Hacia el atardecer le aumentó la temperatura, empezando a delirar, en voz alta. Farfullaba de peces, de algas, de pulpos y espadas, de agua y buzos. Sus padres, angustiados, no quisieron esperar hasta que volviese el médico, y lo llamaron por teléfono.

-Doctor, ¡este chico se muere! -exclamó la madre, con los ojos arrasados por las lágrimas al entrar el médico. Aunque no entendía nada de enfermedades, su instinto de madre le decía que Casimiro estaba muy grave.

En ese mismo momento, Casimiro se llevó la mano derecha a la nariz, apretándole fuertemente con el índice y el pulgar, como había hecho en el "pasito", y gritó:

—¡Me ahogo!... ¡Denme una escafandra!...

Todos quedaron perplejos y acongojados al oír esos gritos angustiosos y ese pedido tan extraño. El médico corrió hacia el lecho, e intentó separarle la mano de la nariz. Pero fue inútil, porque ni bien Casimiro se desasía de las manos del médico, tomaba a apretársela mientras seguía clamando por una escafandra.

Y así expiró Casimiro, desvariando, murmurando desatinos, pronunciando palabras ininteligibles, e interrumpiéndose a cada momento para decir que se ahogaba; que le dieran una escafandra; que el agua estaba muy fría.

 

Gabriel Casaccia 

El cuento es parte del libro El pozo y otros cuentos.

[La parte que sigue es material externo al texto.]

-- pv_equiv track=rewrite | github.com/gonza56d/dambrology | core/calculation.py | get_present_and_missing_numbers
-- ===== SOURCE A (Python) =====
-- letter_number = {
--     'a': 1, 'j': 1, 's': 1,
--     'b': 2, 'k': 2, 't': 2,
--     'c': 3, 'l': 3, 'u': 3,
--     'd': 4, 'm': 4, 'v': 4,
--     'e': 5, 'n': 5, 'w': 5,
--     'f': 6, 'o': 6, 'x': 6,
--     'g': 7, 'p': 7, 'y': 7,
--     'h': 8, 'q': 8, 'z': 8,
--     'i': 9, 'r': 9
-- }
--
-- def get_present_and_missing_numbers(full_name: str) -> tuple[list[int], list[int]]:
--     """
--     Analyze all the numbers in the name for each letter.
--
--     Parameters:
--         full_name (str): The full name (first_name + last_name) of the person.
--
--     Returns:
--         tuple: first element is a list with the present numbers,
--             second element is a list with the missing numbers.
--     """
--     full_name = full_name.lower().replace(' ', '') if full_name is not None else None
--     result = ([], [number for number in range(1, 10)])
--     for letter in full_name:
--         present_number = letter_number[letter]
--         result[0].append(present_number)
--         if present_number in result[1]:
--             result[1].remove(present_number)
--     return result
-- ===== SOURCE B (Python) =====
-- def get_present_and_missing_numbers(full_name: str) -> tuple[list[int], list[int]]:
--     full_name = full_name.lower().replace(' ', '') if full_name is not None else None
--     # numerology digit of a letter is its alphabet position mod 9, shifted to 1..9
--     present = [(ord(letter) - ord('a')) % 9 + 1 for letter in full_name]
--     missing = [number for number in range(1, 10) if number not in present]
--     return (present, missing)
-- ===== Notes on version B (the rewrite author's own statement) =====
-- stated objective: alternative
-- what changed: A maintains both lists in one interleaved loop with a dict lookup and in-place removals from the missing list; B drops the dict entirely, computing each digit by the closed formula (letter code minus 97) mod 9 plus 1 in one pass, then derives the missing list by a separate filtering pass over 1..9.
import Mathlib
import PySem

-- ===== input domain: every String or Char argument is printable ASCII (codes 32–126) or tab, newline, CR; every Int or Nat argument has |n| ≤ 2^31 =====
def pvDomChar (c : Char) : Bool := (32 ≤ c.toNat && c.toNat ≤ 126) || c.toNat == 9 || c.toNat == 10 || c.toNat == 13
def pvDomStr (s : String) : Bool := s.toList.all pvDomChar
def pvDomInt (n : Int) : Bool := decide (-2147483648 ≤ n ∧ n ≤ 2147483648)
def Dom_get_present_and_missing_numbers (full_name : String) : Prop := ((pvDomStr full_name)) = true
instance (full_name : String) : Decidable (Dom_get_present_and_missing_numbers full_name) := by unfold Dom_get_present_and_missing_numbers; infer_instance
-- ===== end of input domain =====

-- B drops A's letter_number dict and interleaved remove-loop: it computes each digit by
-- the closed formula (ord(c) - ord('a')) % 9 + 1 in one pass, then filters 1..9 in a second.

-- ===== PORT A =====
-- the module-level letter_number dict
def pvLetterDict : PySem.Dict Char Int := PySem.Dict.ofList
  [('a', 1), ('j', 1), ('s', 1),
   ('b', 2), ('k', 2), ('t', 2),
   ('c', 3), ('l', 3), ('u', 3),
   ('d', 4), ('m', 4), ('v', 4),
   ('e', 5), ('n', 5), ('w', 5),
   ('f', 6), ('o', 6), ('x', 6),
   ('g', 7), ('p', 7), ('y', 7),
   ('h', 8), ('q', 8), ('z', 8),
   ('i', 9), ('r', 9)]

-- A's for-loop over the letters; letter_number[letter] raises KeyError on unmapped
-- characters — those inputs are excluded by Pre_, the .getD 0 fallback is never reached there
def pvLoopA : List Char → List Int × List Int → List Int × List Int
  | [], r => r
  | c :: rest, (p, m) =>
    let present_number : Int := (pvLetterDict.get? c).getD 0
    let p' := p ++ [present_number]
    let m' := if m.contains present_number
              then (PySem.List.remove? m present_number).getD m
              else m
    pvLoopA rest (p', m')

def get_present_and_missing_numbers (full_name : String) : List Int × List Int :=
  let fn := PySem.Str.replace (PySem.Str.lower full_name) " " ""
  pvLoopA fn.toList ([], PySem.List.pyRange 1 10 1)

-- ===== PORT B =====
def get_present_and_missing_numbers_alt (full_name : String) : List Int × List Int :=
  let fn := PySem.Str.replace (PySem.Str.lower full_name) " " ""
  let present := fn.toList.map (fun c => PySem.Int.mod ((c.toNat : Int) - 97) 9 + 1)
  let missing := (PySem.List.pyRange 1 10 1).filter (fun n => !present.contains n)
  (present, missing)

-- ===== PRECONDITION & SPEC =====
-- Pre_ excludes exactly the inputs on which A raises KeyError: a character of the
-- lowered, space-stripped name that is not a key of letter_number
def Pre_get_present_and_missing_numbers (full_name : String) : Prop :=
  ((PySem.Str.replace (PySem.Str.lower full_name) " " "").toList.all
    (fun c => pvLetterDict.contains c)) = true
instance (full_name : String) : Decidable (Pre_get_present_and_missing_numbers full_name) := by
  unfold Pre_get_present_and_missing_numbers; infer_instance

def pvWitness_get_present_and_missing_numbers : String := "Gonzalo Davila"

def Spec_get_present_and_missing_numbers (full_name : String) (out : List Int × List Int) : Prop := out = get_present_and_missing_numbers_alt full_name
instance (full_name : String) (out : List Int × List Int) : Decidable (Spec_get_present_and_missing_numbers full_name out) := by unfold Spec_get_present_and_missing_numbers; infer_instance

-- ===== CLAIM (what is proved, stated in full; the proofs are below) =====
def Claim_equal_get_present_and_missing_numbers : Prop := ∀ (full_name : String), Dom_get_present_and_missing_numbers full_name → Pre_get_present_and_missing_numbers full_name → Spec_get_present_and_missing_numbers full_name (get_present_and_missing_numbers full_name)

-- ===== LEMMAS AND PROOFS =====

-- on every key of letter_number, the dict's value equals B's closed formula
theorem pv_char (c : Char) (h : pvLetterDict.contains c = true) :
    (pvLetterDict.get? c).getD 0 = PySem.Int.mod ((c.toNat : Int) - 97) 9 + 1 := by
  have hm : c ∈ pvLetterDict.keys := by
    simpa [PySem.Dict.contains_iff_mem_keys] using h
  fin_cases hm <;> decide

-- one loop step turns "missing = base minus p" into "missing = base minus (p ++ [n])"
theorem pv_step (base : List Int) (hb : base.Nodup) (p : List Int) (n : Int) :
    (if (base.filter (fun x => !p.contains x)).contains n
     then (PySem.List.remove? (base.filter (fun x => !p.contains x)) n).getD
            (base.filter (fun x => !p.contains x))
     else base.filter (fun x => !p.contains x))
    = base.filter (fun x => !(p ++ [n]).contains x) := by
  by_cases h : (base.filter (fun x => !p.contains x)).contains n = true
  · rw [if_pos h]
    have hmem : n ∈ base.filter (fun x => !p.contains x) := by
      simpa using h
    rw [PySem.List.remove?_eq_some_erase _ _ hmem, Option.getD_some]
    have hnd : (base.filter (fun x => !p.contains x)).Nodup := hb.filter _
    rw [hnd.erase_eq_filter, List.filter_filter]
    refine List.filter_congr ?_
    intro x _
    simp only [List.contains_append, List.contains_cons, List.contains_nil]
    by_cases hxn : x = n
    · subst hxn
      cases hpx : p.contains x <;> simp
    · cases hpx : p.contains x <;> simp [hxn, bne]
  · rw [if_neg h]
    refine List.filter_congr ?_
    intro x hx
    simp only [List.contains_append, List.contains_cons, List.contains_nil]
    by_cases hxn : x = n
    · subst hxn
      have hnot : x ∉ base.filter (fun y => !p.contains y) := by
        intro hc
        exact h (by simpa using hc)
      simp only [List.mem_filter, hx, true_and, Bool.not_eq_true'] at hnot
      have hpx : p.contains x = true := by simpa using hnot
      have hm : x ∈ p := by simpa using hpx
      simp [hm]
    · simp [hxn]

-- loop invariant: state (p, base minus p) maps to (p ++ map f t, base minus everything)
theorem pv_loop_inv (t : List Char) (base : List Int) (hb : base.Nodup) (p : List Int) :
    pvLoopA t (p, base.filter (fun x => !p.contains x))
    = (p ++ t.map (fun c => (pvLetterDict.get? c).getD 0),
       base.filter (fun x => !(p ++ t.map (fun c => (pvLetterDict.get? c).getD 0)).contains x)) := by
  induction t generalizing p with
  | nil => simp [pvLoopA]
  | cons c rest ih =>
    show pvLoopA (c :: rest) (p, base.filter (fun x => !p.contains x)) = _
    rw [pvLoopA]
    rw [pv_step base hb p ((pvLetterDict.get? c).getD 0)]
    rw [ih (p ++ [(pvLetterDict.get? c).getD 0])]
    simp

-- paste the invariant into the loop started from the initial state ([], range(1,10))
theorem pv_main (fn : List Char) :
    pvLoopA fn ([], PySem.List.pyRange 1 10 1)
    = (fn.map (fun c => (pvLetterDict.get? c).getD 0),
       (PySem.List.pyRange 1 10 1).filter
         (fun x => !(fn.map (fun c => (pvLetterDict.get? c).getD 0)).contains x)) := by
  have hb : (PySem.List.pyRange 1 10 1).Nodup := PySem.List.nodup_pyRange_one 1 10
  have h := pv_loop_inv fn (PySem.List.pyRange 1 10 1) hb []
  simp only [List.nil_append] at h
  have e : (PySem.List.pyRange 1 10 1).filter (fun x => !(([] : List Int).contains x))
      = PySem.List.pyRange 1 10 1 := by simp
  rw [e] at h
  exact h

-- ===== VERDICT (by name: the statement is the Claim_ definition above) =====
theorem get_present_and_missing_numbers_spec : Claim_equal_get_present_and_missing_numbers := by
  intro full_name _ hpre
  show get_present_and_missing_numbers full_name = get_present_and_missing_numbers_alt full_name
  unfold get_present_and_missing_numbers get_present_and_missing_numbers_alt
  rw [pv_main]
  have hmap : (PySem.Str.replace (PySem.Str.lower full_name) " " "").toList.map
        (fun c => (pvLetterDict.get? c).getD 0)
      = (PySem.Str.replace (PySem.Str.lower full_name) " " "").toList.map
        (fun c => PySem.Int.mod ((c.toNat : Int) - 97) 9 + 1) :=
    List.map_congr_left (fun c hc => pv_char c (by
      have := List.all_eq_true.mp hpre c hc
      simpa using this))
  rw [hmap]
-- pv_equiv track=rewrite | github.com/open-power-ref-design/cluster-genesis | scripts/python/software_hosts.py | _get_hosts_list
-- ===== SOURCE A (Python) =====
-- def _get_hosts_list(dynamic_inventory, top_level_group='all'):
--     """Get a list of hosts.
--
--     Args:
--         dynamic_inventory (dict): Dynamic inventory dictionary
--         top_level_group (str): Name of top level group
--
--     Returns:
--         list: List containing all inventory hosts
--     """
--     hosts_list = []
--     if 'hosts' in dynamic_inventory[top_level_group]:
--         hosts_list += dynamic_inventory[top_level_group]['hosts']
--     if 'children' in dynamic_inventory[top_level_group]:
--         for child in dynamic_inventory[top_level_group]['children']:
--             hosts_list += _get_hosts_list(dynamic_inventory, child)
--     return hosts_list
-- ===== SOURCE B (Python) =====
-- def _get_hosts_list(dynamic_inventory, top_level_group='all'):
--     """Get a list of hosts (iterative pre-order DFS with an explicit stack)."""
--     hosts_list = []
--     stack = [top_level_group]
--     while stack:
--         group = stack.pop()
--         entry = dynamic_inventory[group]
--         if 'hosts' in entry:
--             hosts_list += entry['hosts']
--         if 'children' in entry:
--             stack.extend(reversed(entry['children']))
--     return hosts_list
-- ===== Notes on version B (the rewrite author's own statement) =====
-- stated objective: alternative
-- what changed: Replaces the recursive tree walk by an iterative explicit-stack pre-order DFS (children pushed in reversed order), eliminating Python recursion (no RecursionError on deep trees) while emitting hosts in the identical order.
import Mathlib
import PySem

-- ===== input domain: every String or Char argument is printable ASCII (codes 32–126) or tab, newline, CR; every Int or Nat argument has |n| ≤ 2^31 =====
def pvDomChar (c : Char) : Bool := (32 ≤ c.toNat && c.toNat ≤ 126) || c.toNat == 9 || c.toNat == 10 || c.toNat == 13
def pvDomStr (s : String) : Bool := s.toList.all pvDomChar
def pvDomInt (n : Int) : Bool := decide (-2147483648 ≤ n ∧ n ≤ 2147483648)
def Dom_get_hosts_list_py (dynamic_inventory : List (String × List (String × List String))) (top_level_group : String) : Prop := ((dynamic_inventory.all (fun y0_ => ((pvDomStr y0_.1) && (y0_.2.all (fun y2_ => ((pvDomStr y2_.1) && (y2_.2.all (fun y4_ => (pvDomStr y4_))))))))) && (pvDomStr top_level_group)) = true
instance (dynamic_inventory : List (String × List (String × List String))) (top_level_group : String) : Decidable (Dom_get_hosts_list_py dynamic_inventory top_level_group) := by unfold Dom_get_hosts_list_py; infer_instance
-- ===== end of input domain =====

-- B replaces A's recursive tree walk by an iterative explicit-stack pre-order DFS with identical output order.
-- Both ports carry a fuel counter (one unit per visited node, threaded in DFS order) purely as a
-- totality guard; pvFuel is large enough that it never runs out on any input admitted by Pre_.

-- first-match association-list lookup (Python dict subscript/`in`; none = key absent, i.e. KeyError on subscript)
def pvGet? {α : Type} (l : List (String × α)) (k : String) : Option α :=
  (l.find? (fun p => p.1 == k)).map (·.2)

-- dynamic_inventory[g] (Pre_ guarantees the key is present wherever this is reached; [] is never used inside Pre_)
def pvEntry (d : List (String × List (String × List String))) (g : String) : List (String × List String) :=
  (pvGet? d g).getD []

-- fuel: an upper bound on the number of nodes of the DFS expansion tree of any input satisfying Pre_
def pvFuel (d : List (String × List (String × List String))) : Nat :=
  (2 + d.foldl (fun a e => a + ((pvGet? e.2 "children").getD []).length) 0) ^ (d.length + 2)

-- ===== PORT A =====
-- A's recursion, fuel threaded through the walk in DFS order (the `min p.1 f` is a no-op — returned
-- fuel never exceeds the fuel passed in (pvVisitAList_fst_le below) — kept only for the termination measure).
mutual
def pvVisitA (d : List (String × List (String × List String))) : Nat → String → Nat × List String
  | 0, _ => (0, [])
  | (f+1), g =>
    let entry := pvEntry d g
    -- hosts_list = [];  if 'hosts' in entry: hosts_list += entry['hosts']
    let hosts_list : List String :=
      match pvGet? entry "hosts" with
      | some hs => hs
      | none => []
    -- if 'children' in entry: for child in children: hosts_list += rec(child)
    match pvGet? entry "children" with
    | some cs => pvVisitAList d f cs hosts_list
    | none => (f, hosts_list)
termination_by f _ => (f, 0)
decreasing_by
  exact Prod.Lex.left _ _ (Nat.lt_succ_self _)

def pvVisitAList (d : List (String × List (String × List String))) : Nat → List String → List String → Nat × List String
  | f, [], acc => (f, acc)
  | f, c :: cs, acc =>
    let p := pvVisitA d f c
    pvVisitAList d (min p.1 f) cs (acc ++ p.2)
termination_by f cs _ => (f, cs.length + 1)
decreasing_by
  · exact Prod.Lex.right _ (by simp)
  · rcases Nat.lt_or_eq_of_le (Nat.min_le_right _ f) with h | h
    · exact Prod.Lex.left _ _ h
    · rw [h]; exact Prod.Lex.right _ (by simp)
end

def get_hosts_list_py (dynamic_inventory : List (String × List (String × List String))) (top_level_group : String) : List String :=
  (pvVisitA dynamic_inventory (pvFuel dynamic_inventory) top_level_group).2

-- ===== PORT B =====
-- B's while-loop.  The Python stack has its top at the END of the list; here the list is kept
-- top-at-HEAD, so `stack.pop()` is taking the head and `stack.extend(reversed(children))` is
-- prepending the children in order.  One fuel unit per pop, again only as a totality guard.
def pvLoopB (d : List (String × List (String × List String))) : Nat → List String → List String → List String
  | _, [], res => res
  | 0, _ :: _, res => res
  | (f+1), g :: rest, res =>
    let entry := pvEntry d g
    let res' : List String :=
      match pvGet? entry "hosts" with
      | some hs => res ++ hs
      | none => res
    let stack' : List String :=
      match pvGet? entry "children" with
      | some cs => cs ++ rest
      | none => rest
    pvLoopB d f stack' res'

def get_hosts_list_py_alt (dynamic_inventory : List (String × List (String × List String))) (top_level_group : String) : List String :=
  pvLoopB dynamic_inventory (pvFuel dynamic_inventory) [top_level_group] []

-- ===== PRECONDITION & SPEC =====
-- children of g (empty when g is not a key or has no 'children' entry)
def pvChildrenOf (d : List (String × List (String × List String))) (g : String) : List String :=
  match pvGet? d g with
  | some e => (pvGet? e "children").getD []
  | none => []

-- one closure step of the children relation
def pvStepR (d : List (String × List (String × List String))) (s : List String) : List String :=
  (s ++ s.flatMap (pvChildrenOf d)).dedup

-- all groups reachable from s (pvFuel-independent bound: 2 + total number of child references
-- is more than the number of distinct names that can ever appear, so the iteration reaches its fixpoint)
def pvReach (d : List (String × List (String × List String))) (s : List String) : List String :=
  (pvStepR d)^[2 + d.foldl (fun a e => a + ((pvGet? e.2 "children").getD []).length) 0] s

-- Pre_ = exactly the inputs on which the Python A returns normally: every group reachable from
-- top_level_group is a key of the inventory (otherwise KeyError) and no reachable group lies on a
-- children-cycle (otherwise the recursion never terminates).
def Pre_get_hosts_list_py (dynamic_inventory : List (String × List (String × List String))) (top_level_group : String) : Prop :=
  (∀ g ∈ pvReach dynamic_inventory [top_level_group], (pvGet? dynamic_inventory g).isSome = true) ∧
  (∀ g ∈ pvReach dynamic_inventory [top_level_group], g ∉ pvReach dynamic_inventory (pvChildrenOf dynamic_inventory g))

instance (dynamic_inventory : List (String × List (String × List String))) (top_level_group : String) : Decidable (Pre_get_hosts_list_py dynamic_inventory top_level_group) := by
  unfold Pre_get_hosts_list_py; infer_instance

def pvWitness_get_hosts_list_py : (List (String × List (String × List String))) × String :=
  ([("all", [("hosts", ["h1"]), ("children", ["g1"])]), ("g1", [("hosts", ["h2"])])], "all")

def Spec_get_hosts_list_py (dynamic_inventory : List (String × List (String × List String))) (top_level_group : String) (out : List String) : Prop := out = get_hosts_list_py_alt dynamic_inventory top_level_group
instance (dynamic_inventory : List (String × List (String × List String))) (top_level_group : String) (out : List String) : Decidable (Spec_get_hosts_list_py dynamic_inventory top_level_group out) := by unfold Spec_get_hosts_list_py; infer_instance

-- ===== CLAIM (what is proved, stated in full; the proofs are below) =====
def Claim_equal_get_hosts_list_py : Prop := ∀ (dynamic_inventory : List (String × List (String × List String))) (top_level_group : String), Dom_get_hosts_list_py dynamic_inventory top_level_group → Pre_get_hosts_list_py dynamic_inventory top_level_group → Spec_get_hosts_list_py dynamic_inventory top_level_group (get_hosts_list_py dynamic_inventory top_level_group)

-- ===== LEMMAS AND PROOFS =====
theorem pvVisitAList_fst_le (d : List (String × List (String × List String))) (cs : List String) :
    ∀ f acc, (pvVisitAList d f cs acc).1 ≤ f := by
  induction cs with
  | nil => intro f acc; simp [pvVisitAList]
  | cons c cs ih =>
    intro f acc
    rw [pvVisitAList]
    exact le_trans (ih _ _) (Nat.min_le_right _ _)


theorem pvVisitA_fst_le (d : List (String × List (String × List String))) (f : Nat) (g : String) :
    (pvVisitA d f g).1 ≤ f := by
  cases f with
  | zero => simp [pvVisitA]
  | succ f =>
    rw [pvVisitA]
    cases pvGet? (pvEntry d g) "children" with
    | some cs => exact le_trans (pvVisitAList_fst_le d cs f _) (Nat.le_succ f)
    | none => exact Nat.le_succ f

theorem pvVisitAList_zero (d : List (String × List (String × List String))) (cs : List String) :
    ∀ acc, pvVisitAList d 0 cs acc = (0, acc) := by
  induction cs with
  | nil => intro acc; simp [pvVisitAList]
  | cons c cs ih => intro acc; rw [pvVisitAList]; simp [pvVisitA, ih]

theorem pvVisitAList_acc (d : List (String × List (String × List String))) (cs : List String) :
    ∀ f acc, pvVisitAList d f cs acc
      = ((pvVisitAList d f cs []).1, acc ++ (pvVisitAList d f cs []).2) := by
  induction cs with
  | nil => intro f acc; simp [pvVisitAList]
  | cons c cs ih =>
    intro f acc
    rw [pvVisitAList, pvVisitAList,
        ih (min (pvVisitA d f c).1 f) (acc ++ (pvVisitA d f c).2),
        ih (min (pvVisitA d f c).1 f) ([] ++ (pvVisitA d f c).2)]
    simp

theorem pvVisitAList_append (d : List (String × List (String × List String))) (l1 : List String) :
    ∀ l2 f acc, pvVisitAList d f (l1 ++ l2) acc
      = pvVisitAList d (pvVisitAList d f l1 acc).1 l2 (pvVisitAList d f l1 acc).2 := by
  induction l1 with
  | nil => intro l2 f acc; rw [List.nil_append, pvVisitAList]
  | cons c cs ih =>
    intro l2 f acc
    rw [List.cons_append, pvVisitAList, ih, pvVisitAList]

theorem pvLoopB_eq (d : List (String × List (String × List String))) :
    ∀ f stack res, pvLoopB d f stack res = res ++ (pvVisitAList d f stack []).2 := by
  intro f
  induction f with
  | zero =>
    intro stack res
    cases stack with
    | nil => simp [pvLoopB, pvVisitAList]
    | cons g rest => simp [pvLoopB, pvVisitAList_zero]
  | succ f ih =>
    intro stack res
    cases stack with
    | nil => simp [pvLoopB, pvVisitAList]
    | cons g rest =>
      rw [pvLoopB, pvVisitAList]
      have hmin : min (pvVisitA d (f+1) g).1 (f+1) = (pvVisitA d (f+1) g).1 :=
        Nat.min_eq_left (pvVisitA_fst_le d (f+1) g)
      rw [hmin, pvVisitAList_acc]
      rw [pvVisitA]
      cases hc : pvGet? (pvEntry d g) "children" with
      | some cs =>
        cases hh : pvGet? (pvEntry d g) "hosts" with
        | some hs =>
          simp only [ih, pvVisitAList_append]
          rw [pvVisitAList_acc d cs f hs, pvVisitAList_acc d rest]
          simp
        | none =>
          simp only [ih, pvVisitAList_append]
          rw [pvVisitAList_acc d cs f [], pvVisitAList_acc d rest]
          simp
      | none =>
        cases hh : pvGet? (pvEntry d g) "hosts" with
        | some hs => simp only [ih]; rw [pvVisitAList_acc d rest]; simp
        | none => simp only [ih]; rw [pvVisitAList_acc d rest]; simp

-- ===== VERDICT (by name: the statement is the Claim_ definition above) =====
theorem get_hosts_list_py_spec : Claim_equal_get_hosts_list_py := by
  intro d top _hDom _hPre
  unfold Spec_get_hosts_list_py get_hosts_list_py get_hosts_list_py_alt
  rw [pvLoopB_eq, pvVisitAList, pvVisitAList]
  simp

Casaccia (Asunción 1907/Buenos Aires 1980) es considerado el padre de la literatura paraguaya. De adolescente estudió en el Colegio Nacional de Posadas y residió en esta ciudad desde 1935 y hasta 1951. Su novela Los Exiliados está ambientada en la capital misionera y se cree que La Babosa, su obra cumbre, fue escrita en Misiones.